How to Avoid Bias in Emerging Technologies and AI

How to Avoid Bias in Emerging Technologies and AI

Emerging technologies, including artificial intelligence (AI), machine learning (ML), quantum computing, and blockchain, hold immense potential to revolutionize society. However, their development and implementation come with the risk of embedding and perpetuating biases, particularly those against individuals with disabilities. To ensure the responsible evolution of these technologies, it is crucial to mitigate biases at every stage, from creating a Minimum Viable Product (MVP) to an ideal-state solution. Addressing bias effectively involves a holistic approach that considers not only the technical aspects but also the societal context in which these technologies operate.

The National Institute of Standards and Technology (NIST) emphasizes the importance of looking beyond machine learning to understand the broader societal influences on technology development. Their guidance highlights that biases can originate from algorithms, data, and the societal context of AI usage. This comprehensive perspective is critical for identifying and addressing the root causes of bias. According to the White House’s Office of Science and Technology Policy (OSTP), algorithmic discrimination can arise from various factors, including biased training data and flawed sampling methods. Such biases can unjustifiably disadvantage individuals based on race, color, ethnicity, gender, disability, and other protected classifications, perpetuating historical and social inequities.

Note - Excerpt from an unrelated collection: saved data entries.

-- ===== PRECONDITION & SPEC =====
-- Pre_ is exactly the inputs on which Python A returns (no exception): grid1 is non-empty
-- (grid1[0] is read), every row of grid2 inside the r×c window is long enough for the window,
-- and wherever such a grid2 cell holds 1 the corresponding grid1 row is long enough
-- (grid1[i][j] is read exactly at the originally-1 window cells).
def Pre_count (grid1 : List (List Int)) (grid2 : List (List Int)) : Prop :=
  grid1 ≠ [] ∧
  ∀ i < grid1.length, ∀ j < (grid1.headD []).length,
    j < (grid2.getD i []).length ∧ ((grid2.getD i []).getD j 0 = 1 → j < (grid1.getD i []).length)
instance (grid1 : List (List Int)) (grid2 : List (List Int)) : Decidable (Pre_count grid1 grid2) := by
  unfold Pre_count; infer_instance

def pvWitness_count : List (List Int) × List (List Int) :=
  ([[1, 0], [0, 1]], [[1, 1], [0, 0]])

def Spec_count (grid1 : List (List Int)) (grid2 : List (List Int)) (out : Int) : Prop := out = count_alt grid1 grid2
instance (grid1 : List (List Int)) (grid2 : List (List Int)) (out : Int) : Decidable (Spec_count grid1 grid2 out) := by unfold Spec_count; infer_instance

-- ===== CLAIM (what is proved, stated in full; the proofs are below) =====
def Claim_equal_count : Prop := ∀ (grid1 : List (List Int)) (grid2 : List (List Int)), Dom_count grid1 grid2 → Pre_count grid1 grid2 → Spec_count grid1 grid2 (count grid1 grid2)

-- ===== LEMMAS AND PROOFS =====

theorem ones_setCell_le (g : List (List Int)) (i j : Nat) :
    ones (setCell g i j) ≤ ones g := by
  have := ones_setCell g i j; split at this <;> omega

theorem ones_pos (g : List (List Int)) (i j : Nat) (h : getCell g i j = 1) : 1 ≤ ones g := by
  have := ones_setCell g i j; rw [if_pos h] at this; omega

theorem ones_dfsA_le (g1 : List (List Int)) (r c : Nat) (f : Nat) :
    ∀ (i j : Nat) (g : List (List Int)), ones (dfsA g1 r c f i j g).2 ≤ ones g := by
  induction f with
  | zero => intro i j g; simp [dfsA]
  | succ f ih =>
    intro i j g
    have H : ∀ (P : Prop) [Decidable P] (i' j' : Nat) (g' : List (List Int)),
        ones ((if P then dfsA g1 r c f i' j' g' else (true, g')).2) ≤ ones g' := by
      intro P _ i' j' g'; split
      · exact ih i' j' g'
      · simp
    by_cases h : getCell g i j = 1
    · simp only [dfsA, if_pos h]
      exact le_trans (H _ _ _ _) (le_trans (H _ _ _ _) (le_trans (H _ _ _ _)
        (le_trans (H _ _ _ _) (ones_setCell_le g i j))))
    · simp [dfsA, if_neg h]

-- fuel irrelevance: any fuel strictly above ones g computes the same result
theorem dfsA_fuel (g1 : List (List Int)) (r c : Nat) :
    ∀ (n : Nat) (g : List (List Int)) (i j f f' : Nat), ones g ≤ n → ones g < f → ones g < f' →
      dfsA g1 r c f i j g = dfsA g1 r c f' i j g := by
  intro n
  induction n with
  | zero =>
    intro g i j f f' hn hf hf'
    obtain ⟨fa, rfl⟩ : ∃ fa, f = fa + 1 := ⟨f - 1, by omega⟩
    obtain ⟨fb, rfl⟩ : ∃ fb, f' = fb + 1 := ⟨f' - 1, by omega⟩
    by_cases h : getCell g i j = 1
    · exact absurd (ones_pos g i j h) (by omega)
    · simp [dfsA, if_neg h]
  | succ n ih =>
    intro g i j f f' hn hf hf'
    obtain ⟨fa, rfl⟩ : ∃ fa, f = fa + 1 := ⟨f - 1, by omega⟩
    obtain ⟨fb, rfl⟩ : ∃ fb, f' = fb + 1 := ⟨f' - 1, by omega⟩
    by_cases h : getCell g i j = 1
    · have hg0 : ones (setCell g i j) + 1 = ones g := by
        have := ones_setCell g i j; rw [if_pos h] at this; omega
      have key : ∀ (P : Prop) [Decidable P] (i' j' : Nat) (g' : List (List Int)),
          ones g' < ones g →
          (if P then dfsA g1 r c fa i' j' g' else (true, g')) =
          (if P then dfsA g1 r c fb i' j' g' else (true, g')) := by
        intro P _ i' j' g' hlt
        split
        · exact ih g' i' j' fa fb (by omega) (by omega) (by omega)
        · rfl
      have hle : ∀ (P : Prop) [Decidable P] (i' j' : Nat) (g' : List (List Int)),
          ones ((if P then dfsA g1 r c fb i' j' g' else (true, g')).2) ≤ ones g' := by
        intro P _ i' j' g'; split
        · exact ones_dfsA_le g1 r c fb i' j' g'
        · simp
      simp only [dfsA, if_pos h]
      rw [key _ _ _ _ (by omega)]
      rw [key _ _ _ _ (lt_of_le_of_lt (hle _ _ _ _) (by omega))]
      rw [key _ _ _ _ (lt_of_le_of_lt (le_trans (hle _ _ _ _) (hle _ _ _ _)) (by omega))]
      rw [key _ _ _ _ (lt_of_le_of_lt (le_trans (hle _ _ _ _) (le_trans (hle _ _ _ _) (hle _ _ _ _))) (by omega))]
    · simp [dfsA, if_neg h]

-- A's dfs with its canonical (always sufficient) fuel
def dfsTop (g1 : List (List Int)) (r c : Nat) (i j : Nat) (g : List (List Int)) : Bool × List (List Int) :=
  dfsA g1 r c (ones g + 1) i j g

-- what one stack entry contributes: A's guarded dfs call
def stepB (g1 : List (List Int)) (r c : Nat) (x y : Int) (g : List (List Int)) : Bool × List (List Int) :=
  if 0 ≤ x ∧ x < (r:Int) ∧ 0 ≤ y ∧ y < (c:Int) then dfsTop g1 r c x.toNat y.toNat g else (true, g)

theorem stepB_le (g1 : List (List Int)) (r c : Nat) (x y : Int) (g : List (List Int)) :
    ones (stepB g1 r c x y g).2 ≤ ones g := by
  unfold stepB; split
  · exact ones_dfsA_le g1 r c _ _ _ g
  · simp

theorem stepB_shift_up (g1 : List (List Int)) (r c F : Nat) (x y : Int) (g' : List (List Int))
    (h : 0 ≤ x ∧ x < (r:Int) ∧ 0 ≤ y ∧ y < (c:Int)) (hF : ones g' < F) :
    (if 1 ≤ x.toNat then dfsA g1 r c F (x.toNat - 1) y.toNat g' else (true, g')) =
    stepB g1 r c (x - 1) y g' := by
  unfold stepB dfsTop
  by_cases hx : 1 ≤ x.toNat
  · rw [if_pos hx, if_pos (show 0 ≤ x - 1 ∧ x - 1 < (r:Int) ∧ 0 ≤ y ∧ y < (c:Int) by omega)]
    have h1 : (x - 1).toNat = x.toNat - 1 := by omega
    rw [h1]
    exact dfsA_fuel g1 r c (ones g') g' _ _ F (ones g' + 1) le_rfl hF (by omega)
  · rw [if_neg hx, if_neg (show ¬(0 ≤ x - 1 ∧ x - 1 < (r:Int) ∧ 0 ≤ y ∧ y < (c:Int)) by omega)]

theorem stepB_shift_down (g1 : List (List Int)) (r c F : Nat) (x y : Int) (g' : List (List Int))
    (h : 0 ≤ x ∧ x < (r:Int) ∧ 0 ≤ y ∧ y < (c:Int)) (hF : ones g' < F) :
    (if x.toNat + 1 < r then dfsA g1 r c F (x.toNat + 1) y.toNat g' else (true, g')) =
    stepB g1 r c (x + 1) y g' := by
  unfold stepB dfsTop
  by_cases hx : x.toNat + 1 < r
  · rw [if_pos hx, if_pos (show 0 ≤ x + 1 ∧ x + 1 < (r:Int) ∧ 0 ≤ y ∧ y < (c:Int) by omega)]
    have h1 : (x + 1).toNat = x.toNat + 1 := by omega
    rw [h1]
    exact dfsA_fuel g1 r c (ones g') g' _ _ F (ones g' + 1) le_rfl hF (by omega)
  · rw [if_neg hx, if_neg (show ¬(0 ≤ x + 1 ∧ x + 1 < (r:Int) ∧ 0 ≤ y ∧ y < (c:Int)) by omega)]

theorem stepB_shift_left (g1 : List (List Int)) (r c F : Nat) (x y : Int) (g' : List (List Int))
    (h : 0 ≤ x ∧ x < (r:Int) ∧ 0 ≤ y ∧ y < (c:Int)) (hF : ones g' < F) :
    (if 1 ≤ y.toNat then dfsA g1 r c F x.toNat (y.toNat - 1) g' else (true, g')) =
    stepB g1 r c x (y - 1) g' := by
  unfold stepB dfsTop
  by_cases hy : 1 ≤ y.toNat
  · rw [if_pos hy, if_pos (show 0 ≤ x ∧ x < (r:Int) ∧ 0 ≤ y - 1 ∧ y - 1 < (c:Int) by omega)]
    have h1 : (y - 1).toNat = y.toNat - 1 := by omega
    rw [h1]
    exact dfsA_fuel g1 r c (ones g') g' _ _ F (ones g' + 1) le_rfl hF (by omega)
  · rw [if_neg hy, if_neg (show ¬(0 ≤ x ∧ x < (r:Int) ∧ 0 ≤ y - 1 ∧ y - 1 < (c:Int)) by omega)]

theorem stepB_shift_right (g1 : List (List Int)) (r c F : Nat) (x y : Int) (g' : List (List Int))
    (h : 0 ≤ x ∧ x < (r:Int) ∧ 0 ≤ y ∧ y < (c:Int)) (hF : ones g' < F) :
    (if y.toNat + 1 < c then dfsA g1 r c F x.toNat (y.toNat + 1) g' else (true, g')) =
    stepB g1 r c x (y + 1) g' := by
  unfold stepB dfsTop
  by_cases hy : y.toNat + 1 < c
  · rw [if_pos hy, if_pos (show 0 ≤ x ∧ x < (r:Int) ∧ 0 ≤ y + 1 ∧ y + 1 < (c:Int) by omega)]
    have h1 : (y + 1).toNat = y.toNat + 1 := by omega
    rw [h1]
    exact dfsA_fuel g1 r c (ones g') g' _ _ F (ones g' + 1) le_rfl hF (by omega)
  · rw [if_neg hy, if_neg (show ¬(0 ≤ x ∧ x < (r:Int) ∧ 0 ≤ y + 1 ∧ y + 1 < (c:Int)) by omega)]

To combat these biases, the OSTP recommends a set of principles aimed at promoting equitable design and usage of automated systems. Key actions include conducting equity assessments during the design phase, ensuring the use of representative data, prioritizing accessibility, and engaging in ongoing testing and mitigation efforts. Transparency and accountability are fundamental, necessitating clear reporting of algorithmic impact assessments and mitigation strategies. Additionally, embracing diversity and inclusion practices is essential to empower marginalized communities and counteract implicit biases that may exist even among executives and decision-makers. By focusing on objective criteria like error rates, task completion times, and privacy concerns, rather than subjective perceptions, stakeholders can make more informed and equitable decisions regarding the deployment of emerging technologies.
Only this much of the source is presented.